### Work required
The reply should hold only the lines below from the one with "have : bl.drop" to the end, each copied exactly.

### Input data
Content starts

-- A's scan equals the reference scan (proved in the previous style).
theorem pvGo_key (bl cl : List String) : ∀ (n bi ci : Nat) (ms : List Int),
    cl.length - ci = n → bi ≤ bl.length →
    pvGoA bl cl bi ci ms
      = pvRef (bl.drop bi) (PySem.List.enumerate (cl.drop ci) (ci : Int)) ms := by
  intro n
  induction n using Nat.strong_induction_on with
  | _ n ih =>
    intro bi ci ms hn hbi
    rw [pvGoA]
    by_cases h : bi < bl.length ∧ ci < cl.length
    · have hb : bl.drop bi = bl[bi] :: bl.drop (bi + 1) := List.drop_eq_getElem_cons h.1
      have hc : cl.drop ci = cl[ci] :: cl.drop (ci + 1) := List.drop_eq_getElem_cons h.2
      rw [dif_pos h, hb, hc, PySem.List.enumerate_cons]
      by_cases heq : bl[bi] = cl[ci]
      · rw [if_pos heq]
        have : pvRef (bl[bi] :: bl.drop (bi + 1)) ((↑ci, cl[ci]) :: PySem.List.enumerate (cl.drop (ci + 1)) (↑ci + 1)) ms
            = pvRef (bl.drop (bi + 1)) (PySem.List.enumerate (cl.drop (ci + 1)) (↑ci + 1)) (ms ++ [(ci : Int)]) := by
          simp [pvRef, pvScan, heq.symm]
        rw [this]
        have hcast : ((ci : Int) + 1) = ((ci + 1 : Nat) : Int) := by push_cast; ring
        rw [hcast, ih (cl.length - (ci + 1)) (by omega) (bi + 1) (ci + 1) _ rfl (by omega)]
      · rw [if_neg heq]
        have hne : cl[ci] ≠ bl[bi] := fun hx => heq hx.symm
        rw [pvRef_skip _ _ _ _ _ _ hne]
        have hcast : ((ci : Int) + 1) = ((ci + 1 : Nat) : Int) := by push_cast; ring
        rw [hcast, ← hb, ih (cl.length - (ci + 1)) (by omega) bi (ci + 1) _ rfl hbi]
    · rw [dif_neg h]
      by_cases hbl : bi = bl.length
      · rw [if_pos hbl]
        have : bl.drop bi = [] := List.drop_eq_nil_of_le (by omega)
        simp [this, pvRef]
      · rw [if_neg hbl]
        have hbi' : bi < bl.length := by omega
        have hci : cl.length ≤ ci := by
          by_contra hx; exact h ⟨hbi', by omega⟩
        have hcd : cl.drop ci = [] := List.drop_eq_nil_of_le hci
        have hb : bl.drop bi = bl[bi] :: bl.drop (bi + 1) := List.drop_eq_getElem_cons hbi'
        rw [hcd, hb, PySem.List.enumerate_nil]
        simp [pvRef, pvScan, List.getElem?_eq_getElem hbi']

Content ends

### Answer box
        have : bl.drop bi = [] := List.drop_eq_nil_of_le (by omega)
        simp [this, pvRef]
      · rw [if_neg hbl]
        have hbi' : bi < bl.length := by omega
        have hci : cl.length ≤ ci := by
          by_contra hx; exact h ⟨hbi', by omega⟩
        have hcd : cl.drop ci = [] := List.drop_eq_nil_of_le hci
        have hb : bl.drop bi = bl[bi] :: bl.drop (bi + 1) := List.drop_eq_getElem_cons hbi'
        rw [hcd, hb, PySem.List.enumerate_nil]
        simp [pvRef, pvScan, List.getElem?_eq_getElem hbi']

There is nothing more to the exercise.